## TASK DIRECTIONS:
Only one portion of the data is to be written out: from the line bearing "let lines : List" through the line bearing "-- structural (head-of-list)". Write it exactly as it appears.
[SUPPLIED RECORDS]
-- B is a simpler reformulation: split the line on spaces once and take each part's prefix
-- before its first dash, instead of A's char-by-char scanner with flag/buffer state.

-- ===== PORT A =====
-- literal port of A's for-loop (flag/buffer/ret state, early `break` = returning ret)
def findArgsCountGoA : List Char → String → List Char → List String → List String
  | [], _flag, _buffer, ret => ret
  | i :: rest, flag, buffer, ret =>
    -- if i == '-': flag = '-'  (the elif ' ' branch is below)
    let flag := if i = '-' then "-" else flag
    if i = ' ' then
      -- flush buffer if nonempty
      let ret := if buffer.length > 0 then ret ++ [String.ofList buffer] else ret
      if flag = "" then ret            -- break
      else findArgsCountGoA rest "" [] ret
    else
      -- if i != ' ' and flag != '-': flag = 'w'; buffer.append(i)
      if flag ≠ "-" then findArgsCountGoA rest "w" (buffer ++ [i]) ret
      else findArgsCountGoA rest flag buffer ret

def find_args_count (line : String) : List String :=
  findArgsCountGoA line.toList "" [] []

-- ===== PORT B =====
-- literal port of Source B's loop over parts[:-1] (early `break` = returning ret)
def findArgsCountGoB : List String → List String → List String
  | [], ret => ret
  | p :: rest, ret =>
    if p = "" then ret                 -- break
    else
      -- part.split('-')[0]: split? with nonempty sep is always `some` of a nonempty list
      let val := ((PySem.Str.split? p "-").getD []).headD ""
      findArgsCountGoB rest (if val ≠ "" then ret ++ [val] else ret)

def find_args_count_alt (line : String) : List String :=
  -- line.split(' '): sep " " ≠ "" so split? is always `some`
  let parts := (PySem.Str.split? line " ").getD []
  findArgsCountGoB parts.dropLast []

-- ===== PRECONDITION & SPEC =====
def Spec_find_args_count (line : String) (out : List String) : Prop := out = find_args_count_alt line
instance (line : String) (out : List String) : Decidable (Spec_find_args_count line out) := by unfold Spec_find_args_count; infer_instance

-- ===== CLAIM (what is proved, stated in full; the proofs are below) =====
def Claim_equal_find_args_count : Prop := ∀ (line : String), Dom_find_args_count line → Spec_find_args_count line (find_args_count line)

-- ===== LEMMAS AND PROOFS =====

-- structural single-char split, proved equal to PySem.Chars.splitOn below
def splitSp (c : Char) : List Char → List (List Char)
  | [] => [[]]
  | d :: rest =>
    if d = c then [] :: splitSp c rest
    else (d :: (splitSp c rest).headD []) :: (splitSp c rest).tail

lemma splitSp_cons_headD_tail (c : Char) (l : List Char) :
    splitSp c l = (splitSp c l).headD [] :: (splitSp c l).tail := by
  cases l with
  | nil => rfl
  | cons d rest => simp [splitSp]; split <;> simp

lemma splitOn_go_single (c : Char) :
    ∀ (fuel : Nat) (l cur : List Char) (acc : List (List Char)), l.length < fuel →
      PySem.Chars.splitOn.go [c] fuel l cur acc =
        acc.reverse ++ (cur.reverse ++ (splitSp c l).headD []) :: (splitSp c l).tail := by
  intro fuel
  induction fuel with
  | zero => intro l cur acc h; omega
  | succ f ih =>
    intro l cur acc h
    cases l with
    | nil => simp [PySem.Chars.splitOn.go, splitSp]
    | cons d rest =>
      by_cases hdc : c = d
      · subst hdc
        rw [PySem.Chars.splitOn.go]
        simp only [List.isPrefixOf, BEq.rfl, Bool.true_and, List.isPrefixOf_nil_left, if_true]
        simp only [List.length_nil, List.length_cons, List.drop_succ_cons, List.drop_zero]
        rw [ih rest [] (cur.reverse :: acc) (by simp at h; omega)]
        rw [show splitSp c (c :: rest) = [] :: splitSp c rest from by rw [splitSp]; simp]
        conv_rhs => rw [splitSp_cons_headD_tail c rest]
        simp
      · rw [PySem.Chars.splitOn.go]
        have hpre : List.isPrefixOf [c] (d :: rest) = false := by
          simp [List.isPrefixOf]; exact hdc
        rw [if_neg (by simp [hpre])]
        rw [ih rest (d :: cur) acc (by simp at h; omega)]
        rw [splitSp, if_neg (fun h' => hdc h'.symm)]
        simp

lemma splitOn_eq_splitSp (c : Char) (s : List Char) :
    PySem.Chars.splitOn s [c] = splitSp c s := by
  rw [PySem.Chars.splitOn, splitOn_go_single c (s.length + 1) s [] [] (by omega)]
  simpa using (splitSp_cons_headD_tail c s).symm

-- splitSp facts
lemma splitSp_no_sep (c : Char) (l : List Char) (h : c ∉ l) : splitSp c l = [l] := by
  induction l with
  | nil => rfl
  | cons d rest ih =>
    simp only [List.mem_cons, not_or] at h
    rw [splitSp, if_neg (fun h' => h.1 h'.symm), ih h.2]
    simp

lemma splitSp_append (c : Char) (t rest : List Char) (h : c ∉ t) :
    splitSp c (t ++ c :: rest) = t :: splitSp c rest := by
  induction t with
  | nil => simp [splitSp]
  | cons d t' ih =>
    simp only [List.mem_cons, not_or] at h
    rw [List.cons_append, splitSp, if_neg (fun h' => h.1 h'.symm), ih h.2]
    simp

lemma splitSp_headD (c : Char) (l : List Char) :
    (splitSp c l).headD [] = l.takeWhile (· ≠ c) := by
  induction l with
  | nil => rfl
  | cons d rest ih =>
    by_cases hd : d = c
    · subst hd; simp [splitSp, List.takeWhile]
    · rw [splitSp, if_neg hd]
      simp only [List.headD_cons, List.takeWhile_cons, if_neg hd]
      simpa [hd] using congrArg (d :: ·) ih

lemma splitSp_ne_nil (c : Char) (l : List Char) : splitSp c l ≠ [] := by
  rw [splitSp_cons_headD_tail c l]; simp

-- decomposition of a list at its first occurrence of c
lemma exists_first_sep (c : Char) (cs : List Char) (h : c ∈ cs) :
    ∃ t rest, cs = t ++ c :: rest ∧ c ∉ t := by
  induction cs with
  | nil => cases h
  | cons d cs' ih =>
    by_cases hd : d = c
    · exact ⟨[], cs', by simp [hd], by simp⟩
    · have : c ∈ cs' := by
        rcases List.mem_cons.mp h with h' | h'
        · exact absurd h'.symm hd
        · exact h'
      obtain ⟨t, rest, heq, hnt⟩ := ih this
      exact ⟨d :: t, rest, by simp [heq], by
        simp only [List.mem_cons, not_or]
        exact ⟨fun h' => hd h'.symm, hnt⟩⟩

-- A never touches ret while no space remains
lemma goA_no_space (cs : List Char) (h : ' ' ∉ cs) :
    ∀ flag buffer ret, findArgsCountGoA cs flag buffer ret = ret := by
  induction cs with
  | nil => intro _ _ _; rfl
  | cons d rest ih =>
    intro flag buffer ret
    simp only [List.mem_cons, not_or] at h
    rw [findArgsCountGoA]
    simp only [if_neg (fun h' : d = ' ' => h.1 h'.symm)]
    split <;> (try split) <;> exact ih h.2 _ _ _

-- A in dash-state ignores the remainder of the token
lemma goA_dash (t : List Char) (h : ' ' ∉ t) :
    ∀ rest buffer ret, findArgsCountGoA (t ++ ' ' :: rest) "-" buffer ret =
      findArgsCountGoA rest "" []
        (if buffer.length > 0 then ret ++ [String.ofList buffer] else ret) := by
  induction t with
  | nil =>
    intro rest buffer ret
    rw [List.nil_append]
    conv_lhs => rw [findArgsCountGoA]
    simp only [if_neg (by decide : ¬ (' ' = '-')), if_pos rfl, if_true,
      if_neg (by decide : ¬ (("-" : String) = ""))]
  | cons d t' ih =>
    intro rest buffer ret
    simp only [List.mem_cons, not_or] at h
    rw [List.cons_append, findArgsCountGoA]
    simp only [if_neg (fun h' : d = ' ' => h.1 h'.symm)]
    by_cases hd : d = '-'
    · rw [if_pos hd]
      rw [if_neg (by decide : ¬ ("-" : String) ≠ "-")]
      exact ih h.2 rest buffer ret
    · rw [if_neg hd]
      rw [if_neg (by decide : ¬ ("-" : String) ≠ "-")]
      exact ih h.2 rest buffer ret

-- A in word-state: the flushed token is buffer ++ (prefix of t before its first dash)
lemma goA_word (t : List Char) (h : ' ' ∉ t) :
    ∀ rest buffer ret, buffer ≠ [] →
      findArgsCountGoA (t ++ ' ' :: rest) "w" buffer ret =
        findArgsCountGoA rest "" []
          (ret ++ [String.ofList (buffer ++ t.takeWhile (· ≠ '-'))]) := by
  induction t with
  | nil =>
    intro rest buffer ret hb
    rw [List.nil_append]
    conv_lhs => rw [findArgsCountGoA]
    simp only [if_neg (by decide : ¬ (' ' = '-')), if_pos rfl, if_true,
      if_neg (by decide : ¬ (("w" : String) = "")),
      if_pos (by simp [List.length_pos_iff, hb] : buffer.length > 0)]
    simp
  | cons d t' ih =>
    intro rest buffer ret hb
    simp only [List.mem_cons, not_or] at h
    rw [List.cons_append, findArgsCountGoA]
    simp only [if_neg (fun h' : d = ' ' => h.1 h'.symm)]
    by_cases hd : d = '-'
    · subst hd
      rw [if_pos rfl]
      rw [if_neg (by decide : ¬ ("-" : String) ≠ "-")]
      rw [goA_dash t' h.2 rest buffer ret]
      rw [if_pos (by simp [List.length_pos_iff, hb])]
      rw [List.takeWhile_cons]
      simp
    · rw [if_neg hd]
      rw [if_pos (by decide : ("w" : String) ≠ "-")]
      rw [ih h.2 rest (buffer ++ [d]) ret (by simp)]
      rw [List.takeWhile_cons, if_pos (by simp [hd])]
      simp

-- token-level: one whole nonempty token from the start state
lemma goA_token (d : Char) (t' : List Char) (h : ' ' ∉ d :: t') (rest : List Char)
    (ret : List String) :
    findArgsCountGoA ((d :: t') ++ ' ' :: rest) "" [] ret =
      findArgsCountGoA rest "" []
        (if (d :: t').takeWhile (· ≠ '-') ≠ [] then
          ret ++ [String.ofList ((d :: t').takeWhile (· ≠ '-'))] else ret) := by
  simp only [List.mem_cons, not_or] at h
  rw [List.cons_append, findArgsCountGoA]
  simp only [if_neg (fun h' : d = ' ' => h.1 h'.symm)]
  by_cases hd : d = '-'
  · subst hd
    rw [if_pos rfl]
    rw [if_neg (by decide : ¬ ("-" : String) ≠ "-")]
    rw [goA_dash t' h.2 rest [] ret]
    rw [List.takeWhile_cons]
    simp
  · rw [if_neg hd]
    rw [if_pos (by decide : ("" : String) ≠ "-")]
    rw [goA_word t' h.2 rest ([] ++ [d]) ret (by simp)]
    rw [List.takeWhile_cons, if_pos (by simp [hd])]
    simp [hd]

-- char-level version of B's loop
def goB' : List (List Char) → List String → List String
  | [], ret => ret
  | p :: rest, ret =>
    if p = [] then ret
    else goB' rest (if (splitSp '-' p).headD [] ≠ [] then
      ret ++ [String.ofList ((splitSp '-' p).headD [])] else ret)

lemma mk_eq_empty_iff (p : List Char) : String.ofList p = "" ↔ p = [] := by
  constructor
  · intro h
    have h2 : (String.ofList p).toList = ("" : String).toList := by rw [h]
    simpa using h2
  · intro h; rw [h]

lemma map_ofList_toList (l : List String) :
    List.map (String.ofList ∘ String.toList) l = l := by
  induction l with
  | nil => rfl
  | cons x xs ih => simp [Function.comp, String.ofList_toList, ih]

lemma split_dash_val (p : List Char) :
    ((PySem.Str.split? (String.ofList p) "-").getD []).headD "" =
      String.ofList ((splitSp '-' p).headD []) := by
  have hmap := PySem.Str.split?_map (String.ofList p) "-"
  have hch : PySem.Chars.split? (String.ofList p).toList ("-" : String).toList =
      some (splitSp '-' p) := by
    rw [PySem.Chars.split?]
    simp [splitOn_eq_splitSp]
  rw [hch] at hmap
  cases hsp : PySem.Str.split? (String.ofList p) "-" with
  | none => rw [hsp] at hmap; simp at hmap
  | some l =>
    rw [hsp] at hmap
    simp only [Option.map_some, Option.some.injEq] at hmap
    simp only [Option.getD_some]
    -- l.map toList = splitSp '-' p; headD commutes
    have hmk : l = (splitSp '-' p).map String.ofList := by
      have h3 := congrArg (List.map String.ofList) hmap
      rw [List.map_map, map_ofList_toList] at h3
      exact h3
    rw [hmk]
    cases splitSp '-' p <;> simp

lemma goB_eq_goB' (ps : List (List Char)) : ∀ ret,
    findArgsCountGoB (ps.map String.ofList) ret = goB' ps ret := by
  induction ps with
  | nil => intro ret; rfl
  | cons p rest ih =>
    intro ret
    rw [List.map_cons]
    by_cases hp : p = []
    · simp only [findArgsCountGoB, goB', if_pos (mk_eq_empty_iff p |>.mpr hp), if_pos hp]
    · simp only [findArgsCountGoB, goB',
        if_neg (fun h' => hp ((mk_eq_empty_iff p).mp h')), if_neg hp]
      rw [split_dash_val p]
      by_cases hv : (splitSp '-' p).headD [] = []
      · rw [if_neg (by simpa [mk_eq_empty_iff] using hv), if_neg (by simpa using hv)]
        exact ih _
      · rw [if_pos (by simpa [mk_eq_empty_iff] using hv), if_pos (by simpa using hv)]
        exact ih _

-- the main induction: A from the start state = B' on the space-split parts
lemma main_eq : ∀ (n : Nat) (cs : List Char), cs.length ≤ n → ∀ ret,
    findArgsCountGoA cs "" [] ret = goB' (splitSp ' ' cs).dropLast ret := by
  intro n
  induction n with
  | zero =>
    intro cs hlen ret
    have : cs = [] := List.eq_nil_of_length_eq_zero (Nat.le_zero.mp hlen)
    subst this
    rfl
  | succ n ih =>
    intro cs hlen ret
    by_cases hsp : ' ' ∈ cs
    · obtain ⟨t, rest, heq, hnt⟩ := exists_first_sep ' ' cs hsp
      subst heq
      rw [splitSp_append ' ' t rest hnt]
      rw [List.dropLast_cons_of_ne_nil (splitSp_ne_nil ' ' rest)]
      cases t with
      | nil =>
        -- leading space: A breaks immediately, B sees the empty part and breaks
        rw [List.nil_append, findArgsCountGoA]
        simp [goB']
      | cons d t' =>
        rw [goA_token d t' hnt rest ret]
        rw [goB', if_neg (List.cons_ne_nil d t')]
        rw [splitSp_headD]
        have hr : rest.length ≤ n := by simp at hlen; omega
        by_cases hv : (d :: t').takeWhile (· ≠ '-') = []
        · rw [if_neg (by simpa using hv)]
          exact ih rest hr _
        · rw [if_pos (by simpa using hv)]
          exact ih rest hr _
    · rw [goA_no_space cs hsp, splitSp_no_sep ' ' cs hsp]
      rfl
[/SUPPLIED RECORDS]
[SUPPLIED RECORDS]
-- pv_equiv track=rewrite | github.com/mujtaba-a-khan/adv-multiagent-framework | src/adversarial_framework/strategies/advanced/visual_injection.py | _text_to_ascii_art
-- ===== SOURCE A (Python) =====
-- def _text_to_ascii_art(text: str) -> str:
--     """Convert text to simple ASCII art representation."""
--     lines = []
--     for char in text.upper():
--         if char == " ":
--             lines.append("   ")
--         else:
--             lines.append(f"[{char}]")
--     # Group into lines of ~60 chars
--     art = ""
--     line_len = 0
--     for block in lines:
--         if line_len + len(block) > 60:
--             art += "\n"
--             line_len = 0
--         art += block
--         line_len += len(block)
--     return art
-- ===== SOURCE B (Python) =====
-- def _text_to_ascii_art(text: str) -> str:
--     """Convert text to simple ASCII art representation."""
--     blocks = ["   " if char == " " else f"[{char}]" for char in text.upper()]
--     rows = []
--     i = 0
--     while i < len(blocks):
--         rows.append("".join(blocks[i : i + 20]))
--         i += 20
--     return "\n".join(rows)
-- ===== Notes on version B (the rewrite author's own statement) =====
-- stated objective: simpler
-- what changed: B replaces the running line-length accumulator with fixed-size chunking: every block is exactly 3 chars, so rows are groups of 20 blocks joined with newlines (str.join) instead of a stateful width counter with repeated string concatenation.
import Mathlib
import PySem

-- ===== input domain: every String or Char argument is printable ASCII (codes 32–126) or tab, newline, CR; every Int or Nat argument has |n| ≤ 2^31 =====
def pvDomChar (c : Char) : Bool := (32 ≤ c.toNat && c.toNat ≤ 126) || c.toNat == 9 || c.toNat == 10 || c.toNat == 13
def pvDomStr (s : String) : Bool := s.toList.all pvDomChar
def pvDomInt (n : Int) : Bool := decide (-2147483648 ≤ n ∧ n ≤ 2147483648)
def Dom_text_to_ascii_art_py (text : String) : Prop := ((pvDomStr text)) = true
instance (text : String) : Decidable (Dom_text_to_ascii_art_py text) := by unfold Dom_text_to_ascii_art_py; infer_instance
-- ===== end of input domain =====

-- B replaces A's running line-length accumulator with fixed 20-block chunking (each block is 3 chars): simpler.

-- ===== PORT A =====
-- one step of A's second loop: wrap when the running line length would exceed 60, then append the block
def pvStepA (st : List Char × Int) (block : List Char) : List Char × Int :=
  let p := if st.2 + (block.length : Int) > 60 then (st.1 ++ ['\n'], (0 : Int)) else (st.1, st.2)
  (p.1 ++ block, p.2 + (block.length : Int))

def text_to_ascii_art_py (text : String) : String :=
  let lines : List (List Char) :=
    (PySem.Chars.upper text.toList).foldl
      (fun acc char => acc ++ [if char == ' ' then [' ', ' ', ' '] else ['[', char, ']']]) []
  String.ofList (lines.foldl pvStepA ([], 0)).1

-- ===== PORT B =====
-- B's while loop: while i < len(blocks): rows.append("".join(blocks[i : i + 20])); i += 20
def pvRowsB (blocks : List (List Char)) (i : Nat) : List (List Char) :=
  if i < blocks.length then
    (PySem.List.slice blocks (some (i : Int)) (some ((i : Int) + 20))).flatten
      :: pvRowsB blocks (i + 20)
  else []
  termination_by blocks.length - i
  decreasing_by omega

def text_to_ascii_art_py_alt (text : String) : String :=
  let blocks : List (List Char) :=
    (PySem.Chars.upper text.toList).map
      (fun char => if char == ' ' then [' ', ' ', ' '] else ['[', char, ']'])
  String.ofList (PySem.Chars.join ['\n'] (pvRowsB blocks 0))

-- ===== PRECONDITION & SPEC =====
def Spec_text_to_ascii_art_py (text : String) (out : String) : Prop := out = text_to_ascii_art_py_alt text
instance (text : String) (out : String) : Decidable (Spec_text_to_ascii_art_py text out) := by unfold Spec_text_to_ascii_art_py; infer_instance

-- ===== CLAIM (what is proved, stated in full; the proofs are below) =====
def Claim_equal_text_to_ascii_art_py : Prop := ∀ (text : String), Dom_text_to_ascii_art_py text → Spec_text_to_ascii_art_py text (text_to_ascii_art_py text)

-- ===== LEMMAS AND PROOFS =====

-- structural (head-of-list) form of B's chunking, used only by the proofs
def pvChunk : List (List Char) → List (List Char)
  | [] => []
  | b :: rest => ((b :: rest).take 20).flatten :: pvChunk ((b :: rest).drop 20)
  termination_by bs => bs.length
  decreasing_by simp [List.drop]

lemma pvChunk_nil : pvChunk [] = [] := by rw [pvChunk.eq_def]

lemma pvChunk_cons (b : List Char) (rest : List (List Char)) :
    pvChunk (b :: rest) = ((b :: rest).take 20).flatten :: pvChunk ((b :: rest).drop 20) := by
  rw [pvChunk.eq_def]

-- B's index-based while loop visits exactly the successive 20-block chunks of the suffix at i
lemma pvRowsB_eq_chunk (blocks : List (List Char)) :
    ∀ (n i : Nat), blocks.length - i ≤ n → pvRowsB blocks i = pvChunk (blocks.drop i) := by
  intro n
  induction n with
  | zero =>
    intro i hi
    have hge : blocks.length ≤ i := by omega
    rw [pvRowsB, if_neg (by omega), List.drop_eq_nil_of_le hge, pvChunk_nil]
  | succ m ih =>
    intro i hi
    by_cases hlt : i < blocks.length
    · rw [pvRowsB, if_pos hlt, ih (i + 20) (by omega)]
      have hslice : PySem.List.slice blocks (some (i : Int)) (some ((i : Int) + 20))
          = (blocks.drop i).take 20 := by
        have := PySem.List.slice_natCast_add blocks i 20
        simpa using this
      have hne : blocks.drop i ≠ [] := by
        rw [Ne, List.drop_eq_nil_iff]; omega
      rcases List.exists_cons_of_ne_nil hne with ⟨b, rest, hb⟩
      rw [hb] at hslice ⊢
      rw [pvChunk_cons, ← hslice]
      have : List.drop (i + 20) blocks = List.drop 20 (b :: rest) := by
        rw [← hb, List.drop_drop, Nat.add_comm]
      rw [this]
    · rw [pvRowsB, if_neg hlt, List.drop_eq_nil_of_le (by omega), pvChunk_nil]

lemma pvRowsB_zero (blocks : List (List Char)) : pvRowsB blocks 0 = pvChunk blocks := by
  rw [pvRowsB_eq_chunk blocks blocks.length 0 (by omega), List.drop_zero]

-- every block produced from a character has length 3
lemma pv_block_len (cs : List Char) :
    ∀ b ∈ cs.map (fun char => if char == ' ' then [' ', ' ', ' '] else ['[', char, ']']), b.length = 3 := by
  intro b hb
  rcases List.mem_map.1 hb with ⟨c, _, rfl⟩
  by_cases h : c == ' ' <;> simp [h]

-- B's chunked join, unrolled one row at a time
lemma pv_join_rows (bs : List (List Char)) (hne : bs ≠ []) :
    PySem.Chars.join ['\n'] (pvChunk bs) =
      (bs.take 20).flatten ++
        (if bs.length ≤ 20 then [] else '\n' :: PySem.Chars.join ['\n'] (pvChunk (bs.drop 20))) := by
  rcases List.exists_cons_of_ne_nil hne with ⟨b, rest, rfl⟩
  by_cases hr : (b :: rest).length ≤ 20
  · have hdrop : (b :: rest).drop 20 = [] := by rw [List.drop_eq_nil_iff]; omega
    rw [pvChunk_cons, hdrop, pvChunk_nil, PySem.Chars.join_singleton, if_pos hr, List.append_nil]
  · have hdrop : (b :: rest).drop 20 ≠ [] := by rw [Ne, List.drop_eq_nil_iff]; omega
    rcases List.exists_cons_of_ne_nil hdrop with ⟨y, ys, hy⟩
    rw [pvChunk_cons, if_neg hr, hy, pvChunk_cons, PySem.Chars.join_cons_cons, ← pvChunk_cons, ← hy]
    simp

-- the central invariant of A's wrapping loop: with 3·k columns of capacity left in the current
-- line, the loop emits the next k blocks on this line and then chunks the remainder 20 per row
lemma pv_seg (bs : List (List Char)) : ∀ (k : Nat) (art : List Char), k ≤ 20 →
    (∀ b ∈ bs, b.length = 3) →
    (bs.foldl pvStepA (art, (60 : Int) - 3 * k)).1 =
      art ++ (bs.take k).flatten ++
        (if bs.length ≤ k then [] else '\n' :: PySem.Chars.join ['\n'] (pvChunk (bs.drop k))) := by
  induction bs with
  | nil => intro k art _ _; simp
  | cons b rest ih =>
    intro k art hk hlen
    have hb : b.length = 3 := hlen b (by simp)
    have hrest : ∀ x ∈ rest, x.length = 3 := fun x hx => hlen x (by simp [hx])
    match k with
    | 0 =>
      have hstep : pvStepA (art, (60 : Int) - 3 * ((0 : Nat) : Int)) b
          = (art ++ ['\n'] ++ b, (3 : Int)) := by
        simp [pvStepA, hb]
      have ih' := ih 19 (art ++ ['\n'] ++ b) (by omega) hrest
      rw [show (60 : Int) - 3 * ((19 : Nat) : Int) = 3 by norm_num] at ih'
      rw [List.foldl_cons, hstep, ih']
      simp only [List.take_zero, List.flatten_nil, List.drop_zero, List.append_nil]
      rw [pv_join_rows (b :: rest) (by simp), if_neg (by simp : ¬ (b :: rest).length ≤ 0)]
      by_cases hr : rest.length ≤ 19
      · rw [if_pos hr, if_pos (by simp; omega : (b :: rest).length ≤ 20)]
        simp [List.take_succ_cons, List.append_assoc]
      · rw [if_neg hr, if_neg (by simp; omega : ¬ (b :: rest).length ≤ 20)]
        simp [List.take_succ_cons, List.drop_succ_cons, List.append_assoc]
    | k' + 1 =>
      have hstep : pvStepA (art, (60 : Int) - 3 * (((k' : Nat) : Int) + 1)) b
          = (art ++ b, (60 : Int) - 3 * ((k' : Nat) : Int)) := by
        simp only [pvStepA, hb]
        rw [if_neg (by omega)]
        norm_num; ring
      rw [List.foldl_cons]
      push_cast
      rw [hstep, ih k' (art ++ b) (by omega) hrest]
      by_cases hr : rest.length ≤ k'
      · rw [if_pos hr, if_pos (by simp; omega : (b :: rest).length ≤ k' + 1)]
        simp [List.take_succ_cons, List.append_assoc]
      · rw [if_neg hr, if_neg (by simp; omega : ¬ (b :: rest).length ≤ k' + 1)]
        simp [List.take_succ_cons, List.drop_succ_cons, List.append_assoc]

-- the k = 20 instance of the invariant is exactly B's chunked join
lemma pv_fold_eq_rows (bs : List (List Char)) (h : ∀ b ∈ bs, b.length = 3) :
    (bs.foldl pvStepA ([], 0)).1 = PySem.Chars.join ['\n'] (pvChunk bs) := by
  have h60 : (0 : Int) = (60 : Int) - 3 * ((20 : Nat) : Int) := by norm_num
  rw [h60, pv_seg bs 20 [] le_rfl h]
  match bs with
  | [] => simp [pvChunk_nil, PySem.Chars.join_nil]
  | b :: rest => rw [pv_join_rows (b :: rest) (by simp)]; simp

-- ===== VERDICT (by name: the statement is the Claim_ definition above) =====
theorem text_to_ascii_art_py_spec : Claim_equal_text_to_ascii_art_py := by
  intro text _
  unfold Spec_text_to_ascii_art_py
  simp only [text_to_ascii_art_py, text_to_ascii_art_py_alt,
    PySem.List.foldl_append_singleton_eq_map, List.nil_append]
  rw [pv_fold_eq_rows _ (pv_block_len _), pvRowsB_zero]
[/SUPPLIED RECORDS]
## SOLUTION TO THIS PROBLEM:
  let lines : List (List Char) :=
    (PySem.Chars.upper text.toList).foldl
      (fun acc char => acc ++ [if char == ' ' then [' ', ' ', ' '] else ['[', char, ']']]) []
  String.ofList (lines.foldl pvStepA ([], 0)).1

-- ===== PORT B =====
-- B's while loop: while i < len(blocks): rows.append("".join(blocks[i : i + 20])); i += 20
def pvRowsB (blocks : List (List Char)) (i : Nat) : List (List Char) :=
  if i < blocks.length then
    (PySem.List.slice blocks (some (i : Int)) (some ((i : Int) + 20))).flatten
      :: pvRowsB blocks (i + 20)
  else []
  termination_by blocks.length - i
  decreasing_by omega

def text_to_ascii_art_py_alt (text : String) : String :=
  let blocks : List (List Char) :=
    (PySem.Chars.upper text.toList).map
      (fun char => if char == ' ' then [' ', ' ', ' '] else ['[', char, ']'])
  String.ofList (PySem.Chars.join ['\n'] (pvRowsB blocks 0))

-- ===== PRECONDITION & SPEC =====
def Spec_text_to_ascii_art_py (text : String) (out : String) : Prop := out = text_to_ascii_art_py_alt text
instance (text : String) (out : String) : Decidable (Spec_text_to_ascii_art_py text out) := by unfold Spec_text_to_ascii_art_py; infer_instance

-- ===== CLAIM (what is proved, stated in full; the proofs are below) =====
def Claim_equal_text_to_ascii_art_py : Prop := ∀ (text : String), Dom_text_to_ascii_art_py text → Spec_text_to_ascii_art_py text (text_to_ascii_art_py text)

-- ===== LEMMAS AND PROOFS =====

-- structural (head-of-list) form of B's chunking, used only by the proofs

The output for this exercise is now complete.